A Sylvania Township family says they can’t imagine how anyone could paint the racist graffiti they discovered on their garage door Tuesday night.
Someone painted a swastika and cursed Arabs in the graffiti on a house in the 7000 block of Cinnamon Teal Court. Sylvania Township police are investigating the incident as an act of “ethnic intimidation,” according to a media release today from police.
In a statement, CAIR-Cleveland Executive Director Julia Shearson said:
“We call on state and local religious and political leaders — including the Township Administrator — to condemn this incident in the strongest possible terms in order to reassure all diverse communities that hate-motivated attacks and vandalism are not welcome in our state or community.
“We call on those community leaders to come together to host events that build bridges of understanding, mutual respect and tolerance in order to counter such hateful acts.
“We call on local, state and federal law enforcement authorities to thoroughly investigate this incident in order to identify and apprehend the alleged perpetrators.”
CAIR’s national office has noted a spike in incidents targeting American Muslims and other minority groups since the Nov. 8 presidential election.
“I feel the hate of those people,” homeowner Souheir Eltatawy said. “I don’t know why they did that. We’ve been living in this neighborhood since 1999 and we’ve never had a problem with anyone. Even when the kids were growing up, we never had a problem with any of the neighbors.”
Her daughter May Eltatawy discovered the graffiti when she returned home at roughly 8:30 p.m.
“It’s just hard because my mom and I are the only ones living in this home since my father died,” she said. “I just really fear for my mom’s life.”
Moustafa Eltatawy of Toledo who does not live in the home, said his mother and sister were upset by the incident and called him. The family called Sylvania Township police.
“At first I was fearful and angry,” Mr. Eltatawy said. “But it wasn’t long before I started to feel sorry for the person who did it because the kind of energy that it would take to harbor that kind of hate, it would be taxing on that person. I feel that if they would have knocked I would have invited them in for a coffee or tea to talk about why he feels we are responsible for his anger.”
Mr. Eltatawy said his father, the late Rada Eltatawy, was a well-known wrestling coach in the region who also was a former Egyptian Olympic wrestler.
The younger Mr. Eltatawy’s aunt, Joumana Bazzy of Oregon, also was with the family this morning.
“We all come from somewhere else,” she said. “And that’s what being an American is. America is inclusive, not exclusive and that’s what makes America a great country. What happened here was done out of ignorance and fear and I hope we can all rise above this type of behavior.”
Julia Shearson, director of the Council on American-Islamic Relations, Cleveland chapter, said such direct intimidation sends a message of intolerance and fear.
Moustafa "Moose" Eltataway stands in front of his family home in Sylvania Township. The home was vandalized sometime between 8:15 and 8:30 p.m. Tuesday night, he said. "I feel sorry for the person who did it," he said. "Not because I'd do anything to them, which I wouldn't, but because of the hate they must have in their heart." The Blade/Andy Morrison
Since Sept. 11, many have broadly scapegoated this vulnerable group. It is a counter-productive response, she said.
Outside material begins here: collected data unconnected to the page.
-- pv_equiv track=rewrite | github.com/Mehul-Nair/smart-rag-model | backend/scripts/train_deberta_ner.py | _find_tokens_for_entity
-- ===== SOURCE A (Python) =====
-- from typing import Dict, List, Any, Optional
--
-- def _find_tokens_for_entity(
--     text: str, entity_text: str, tokens: List[str]
-- ) -> tuple:
--     """Find token indices for an entity"""
--     entity_text_lower = entity_text.lower()
--     text_lower = text.lower()
--
--     # Find entity position in text
--     start_char = text_lower.find(entity_text_lower)
--     if start_char == -1:
--         return None, None
--
--     end_char = start_char + len(entity_text)
--
--     # Map character positions to token positions
--     current_pos = 0
--     start_token = None
--     end_token = None
--
--     for i, token in enumerate(tokens):
--         token_start = text_lower.find(token.lower(), current_pos)
--         token_end = token_start + len(token)
--
--         if token_start <= start_char < token_end:
--             start_token = i
--
--         if token_start < end_char <= token_end:
--             end_token = i
--             break
--
--         current_pos = token_end
--
--     if start_token is not None and end_token is not None:
--         return start_token, end_token
--
--     return None, None
-- ===== SOURCE B (Python) =====
-- from typing import List, Optional
--
-- def _find_tokens_for_entity(
--     text: str, entity_text: str, tokens: List[str]
-- ) -> tuple:
--     """Find token indices for an entity (two-pass: precompute token spans, then search)."""
--     text_lower = text.lower()
--     start_char = text_lower.find(entity_text.lower())
--     if start_char == -1:
--         return None, None
--     end_char = start_char + len(entity_text)
--
--     # Pass 1: character span of each token, each search resuming where the previous span ended.
--     spans = []
--     pos = 0
--     for token in tokens:
--         ts = text_lower.find(token.lower(), pos)
--         te = ts + len(token)
--         spans.append((ts, te))
--         pos = te
--
--     # Pass 2a: end token = first span whose right edge covers end_char.
--     end_token = next(
--         (j for j, (ts, te) in enumerate(spans) if ts < end_char <= te), None
--     )
--     if end_token is None:
--         return None, None
--
--     # Pass 2b: start token = last span at or before end_token covering start_char.
--     for i in range(end_token, -1, -1):
--         ts, te = spans[i]
--         if ts <= start_char < te:
--             return i, end_token
--
--     return None, None
-- ===== Notes on version B (the rewrite author's own statement) =====
-- stated objective: alternative
-- what changed: A's single loop interleaving span computation, start-token tracking and the break is split into three passes: precompute all (token_start, token_end) spans, then a forward scan for the first span satisfying the end condition, then a backward scan from that index for the start token.
import Mathlib
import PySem

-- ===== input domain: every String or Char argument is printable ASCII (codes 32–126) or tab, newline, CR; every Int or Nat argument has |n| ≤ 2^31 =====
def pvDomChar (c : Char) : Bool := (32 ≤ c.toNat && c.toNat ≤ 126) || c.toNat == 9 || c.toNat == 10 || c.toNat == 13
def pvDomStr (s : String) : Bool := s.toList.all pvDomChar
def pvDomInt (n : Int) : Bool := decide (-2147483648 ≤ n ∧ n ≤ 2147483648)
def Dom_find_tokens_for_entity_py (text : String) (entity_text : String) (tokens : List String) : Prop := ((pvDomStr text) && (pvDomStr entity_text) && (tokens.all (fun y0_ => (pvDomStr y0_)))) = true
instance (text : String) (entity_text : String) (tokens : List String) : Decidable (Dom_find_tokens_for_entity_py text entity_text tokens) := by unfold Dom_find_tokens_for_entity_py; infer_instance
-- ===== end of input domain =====

-- B re-decomposes A's single combined loop into three passes (span precompute, forward end search,
-- backward start search); equal return value, objective 'alternative' (no speed claim).

-- ===== PORT A =====
-- A's for-loop: state = (index i, current_pos, start_token); returns (start_token, end_token)
-- as left by the loop (end_token = some i exactly on the break).
def ftLoopA (tl : List Char) (sc ec : Int) :
    List String → Nat → Int → Option Nat → Option Nat × Option Nat
  | [], _, _, st => (st, none)
  | tok :: rest, i, pos, st =>
    let ts := PySem.Chars.findFrom tl (PySem.Chars.lower tok.toList) pos none
    let te := ts + (tok.toList.length : Int)
    let st' := if ts ≤ sc ∧ sc < te then some i else st
    if ts < ec ∧ ec ≤ te then (st', some i)
    else ftLoopA tl sc ec rest (i + 1) te st'

def find_tokens_for_entity_py (text : String) (entity_text : String) (tokens : List String) :
    Option Int × Option Int :=
  let tl := PySem.Chars.lower text.toList
  let start_char := PySem.Chars.find tl (PySem.Chars.lower entity_text.toList)
  if start_char = -1 then (none, none)
  else
    let end_char := start_char + (entity_text.toList.length : Int)
    match ftLoopA tl start_char end_char tokens 0 0 none with
    | (some s, some e) => (some (s : Int), some (e : Int))
    | _ => (none, none)

-- ===== PORT B =====
-- Pass 1 of Source B: the (token_start, token_end) span of each token.
def ftSpansB (tl : List Char) : List String → Int → List (Int × Int)
  | [], _ => []
  | tok :: rest, pos =>
    let ts := PySem.Chars.findFrom tl (PySem.Chars.lower tok.toList) pos none
    let te := ts + (tok.toList.length : Int)
    (ts, te) :: ftSpansB tl rest te

-- Pass 2a of Source B: first span index j with ts < end_char ≤ te.
def ftEndB (ec : Int) : List (Int × Int) → Nat → Option Nat
  | [], _ => none
  | (ts, te) :: rest, j => if ts < ec ∧ ec ≤ te then some j else ftEndB ec rest (j + 1)

-- Pass 2b of Source B: scan indices end_token, end_token-1, …, 0 (argument = index + 1; 0 = loop done).
-- spans[i] is in range whenever this is called; getD's default is never read.
def ftStartB (sc : Int) (spans : List (Int × Int)) : Nat → Option Nat
  | 0 => none
  | k + 1 =>
    let p := spans.getD k (0, 0)
    if p.1 ≤ sc ∧ sc < p.2 then some k else ftStartB sc spans k

def find_tokens_for_entity_py_alt (text : String) (entity_text : String) (tokens : List String) :
    Option Int × Option Int :=
  let tl := PySem.Chars.lower text.toList
  let start_char := PySem.Chars.find tl (PySem.Chars.lower entity_text.toList)
  if start_char = -1 then (none, none)
  else
    let end_char := start_char + (entity_text.toList.length : Int)
    let spans := ftSpansB tl tokens 0
    match ftEndB end_char spans 0 with
    | none => (none, none)
    | some ej =>
      match ftStartB start_char spans (ej + 1) with
      | some i => (some (i : Int), some (ej : Int))
      | none => (none, none)

-- ===== PRECONDITION & SPEC =====
def Spec_find_tokens_for_entity_py (text : String) (entity_text : String) (tokens : List String) (out : Option Int × Option Int) : Prop := out = find_tokens_for_entity_py_alt text entity_text tokens
instance (text : String) (entity_text : String) (tokens : List String) (out : Option Int × Option Int) : Decidable (Spec_find_tokens_for_entity_py text entity_text tokens out) := by unfold Spec_find_tokens_for_entity_py; infer_instance

-- ===== CLAIM (what is proved, stated in full; the proofs are below) =====
def Claim_equal_find_tokens_for_entity_py : Prop := ∀ (text : String) (entity_text : String) (tokens : List String), Dom_find_tokens_for_entity_py text entity_text tokens → Spec_find_tokens_for_entity_py text entity_text tokens (find_tokens_for_entity_py text entity_text tokens)

-- ===== LEMMAS AND PROOFS =====

-- B's phase 2 as a function of the span list (proof helper).
def ftPhase2 (sc ec : Int) (spans : List (Int × Int)) : Option Int × Option Int :=
  match ftEndB ec spans 0 with
  | none => (none, none)
  | some ej =>
    match ftStartB sc spans (ej + 1) with
    | some i => (some (i : Int), some (ej : Int))
    | none => (none, none)

lemma ftEndB_none (ec : Int) (l : List (Int × Int))
    (h : ∀ p ∈ l, ¬(p.1 < ec ∧ ec ≤ p.2)) (j : Nat) : ftEndB ec l j = none := by
  induction l generalizing j with
  | nil => rfl
  | cons p rest ih =>
    obtain ⟨ts, te⟩ := p
    simp only [ftEndB]
    rw [if_neg (h (ts, te) (List.mem_cons_self))]
    exact ih (fun q hq => h q (List.mem_cons_of_mem _ hq)) (j + 1)

lemma ftEndB_first (ec : Int) (pre : List (Int × Int)) (p : (Int × Int)) (rest : List (Int × Int))
    (hpre : ∀ q ∈ pre, ¬(q.1 < ec ∧ ec ≤ q.2)) (hp : p.1 < ec ∧ ec ≤ p.2) (j : Nat) :
    ftEndB ec (pre ++ p :: rest) j = some (j + pre.length) := by
  induction pre generalizing j with
  | nil =>
    obtain ⟨ts, te⟩ := p
    simp only [List.nil_append, ftEndB]
    rw [if_pos hp]
    simp
  | cons q pre' ih =>
    obtain ⟨ts, te⟩ := q
    simp only [List.cons_append, ftEndB]
    rw [if_neg (hpre (ts, te) (List.mem_cons_self))]
    rw [ih (fun r hr => hpre r (List.mem_cons_of_mem _ hr)) (j + 1)]
    simp [List.length_cons]
    omega

lemma ftStartB_append (sc : Int) (l1 l2 : List (Int × Int)) (k : Nat) (hk : k ≤ l1.length) :
    ftStartB sc (l1 ++ l2) k = ftStartB sc l1 k := by
  induction k with
  | zero => rfl
  | succ n ih =>
    have hn : n < l1.length := by omega
    simp only [ftStartB]
    rw [List.getD_eq_getElem?_getD, List.getD_eq_getElem?_getD,
        List.getElem?_append_left hn, ih (by omega)]

-- Main induction: A's loop, running after an already-processed prefix `pre` of spans in which the
-- break condition never fired and whose start_token state is exactly B's backward scan over `pre`,
-- produces (after A's final None check) the same pair as B's phase 2 on the full span list.
lemma ftLoop_eq_phase2 (tl : List Char) (sc ec : Int) (toks : List String) :
    ∀ (pos : Int) (pre : List (Int × Int)),
      (∀ p ∈ pre, ¬(p.1 < ec ∧ ec ≤ p.2)) →
      (match ftLoopA tl sc ec toks pre.length pos (ftStartB sc pre pre.length) with
        | (some s, some e) => ((some (s : Int), some (e : Int)) : Option Int × Option Int)
        | _ => (none, none)) =
      ftPhase2 sc ec (pre ++ ftSpansB tl toks pos) := by
  induction toks with
  | nil =>
    intro pos pre hpre
    simp only [ftSpansB, List.append_nil, ftLoopA, ftPhase2, ftEndB_none ec pre hpre 0]
    cases ftStartB sc pre pre.length <;> rfl
  | cons tok rest ih =>
    intro pos pre hpre
    simp only [ftLoopA, ftSpansB]
    set ts := PySem.Chars.findFrom tl (PySem.Chars.lower tok.toList) pos none with hts
    set te := ts + (tok.toList.length : Int) with hte
    have hst' :
        (if ts ≤ sc ∧ sc < te then some pre.length else ftStartB sc pre pre.length) =
          ftStartB sc (pre ++ [(ts, te)]) (pre.length + 1) := by
      have hget : (pre ++ [(ts, te)]).getD pre.length (0, 0) = (ts, te) := by
        rw [List.getD_eq_getElem?_getD]
        simp
      simp only [ftStartB, hget]
      by_cases h1 : ts ≤ sc ∧ sc < te
      · rw [if_pos h1, if_pos h1]
      · rw [if_neg h1, if_neg h1, ftStartB_append sc pre [(ts, te)] pre.length le_rfl]
    by_cases h2 : ts < ec ∧ ec ≤ te
    · rw [if_pos h2]
      have hend : ftEndB ec (pre ++ (ts, te) :: ftSpansB tl rest te) 0 = some pre.length := by
        rw [ftEndB_first ec pre (ts, te) _ hpre h2 0]; simp
      simp only [ftPhase2, hend]
      have hstart : ftStartB sc (pre ++ (ts, te) :: ftSpansB tl rest te) (pre.length + 1) =
          ftStartB sc (pre ++ [(ts, te)]) (pre.length + 1) := by
        have : pre ++ (ts, te) :: ftSpansB tl rest te =
            (pre ++ [(ts, te)]) ++ ftSpansB tl rest te := by simp
        rw [this, ftStartB_append sc (pre ++ [(ts, te)]) _ (pre.length + 1) (by simp)]
      rw [hstart, ← hst']
      by_cases h1 : ts ≤ sc ∧ sc < te
      · rw [if_pos h1]
      · rw [if_neg h1]
        cases ftStartB sc pre pre.length <;> rfl
    · rw [if_neg h2]
      have hpre' : ∀ p ∈ pre ++ [(ts, te)], ¬(p.1 < ec ∧ ec ≤ p.2) := by
        intro p hp
        rcases List.mem_append.mp hp with h | h
        · exact hpre p h
        · simp at h; subst h; exact h2
      have := ih te (pre ++ [(ts, te)]) hpre'
      simp only [List.length_append, List.length_cons, List.length_nil] at this
      rw [hst']
      calc _ = ftPhase2 sc ec ((pre ++ [(ts, te)]) ++ ftSpansB tl rest te) := this
        _ = _ := by simp

-- ===== VERDICT (by name: the statement is the Claim_ definition above) =====
theorem find_tokens_for_entity_py_spec : Claim_equal_find_tokens_for_entity_py := by
  intro text entity_text tokens _
  unfold Spec_find_tokens_for_entity_py find_tokens_for_entity_py find_tokens_for_entity_py_alt
  simp only
  by_cases h : PySem.Chars.find (PySem.Chars.lower text.toList) (PySem.Chars.lower entity_text.toList) = -1
  · rw [if_pos h, if_pos h]
  · rw [if_neg h, if_neg h]
    have := ftLoop_eq_phase2 (PySem.Chars.lower text.toList)
      (PySem.Chars.find (PySem.Chars.lower text.toList) (PySem.Chars.lower entity_text.toList))
      (PySem.Chars.find (PySem.Chars.lower text.toList) (PySem.Chars.lower entity_text.toList) +
        (entity_text.toList.length : Int)) tokens 0 [] (by simp)
    simpa [ftPhase2] using this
“That's why people in positions of power have to set an example of moral leadership that distinguishes between the problem of terrorism and the broader Muslim and Arab community that has nothing to do with it,” she said.
Ms. Shearson called on township leaders to condemn the hateful graffiti and local groups to consider programs that may help resolve these gaps.
Jennifer Nagel, a neighbor, said she could not believe “one of our neighbors would do this.”
“It’s hard to come up with words to express my sentiments,” Ms. Nagel said of the vandalism. “I was angry when police came here and told me about it last night. And I was angry again when I saw it this morning.”
Jill Blair, another neighbor, said what was done to the family was “terrible.”
Her husband, Dr. Robert Blair echoed her response, adding the victims have no enemies in the neighborhood as far as he knows.
“I feel terrible...” Dr. Blair said. “This country is so divided right now. I think all the animosity created by the [presidential] election divided the country more than I’ve ever seen it.”
Mr. Eltatawy said his mother does not have a security camera outside the house but, he said, police told the family they were going to check if any of her neighbors do.
Township police said they have no suspects. A police spokesman could not to be reached for comment.
Anyone with information is asked to call police at 419-882-1250.
Blade staff writer Ryan Dunn contributed to this report.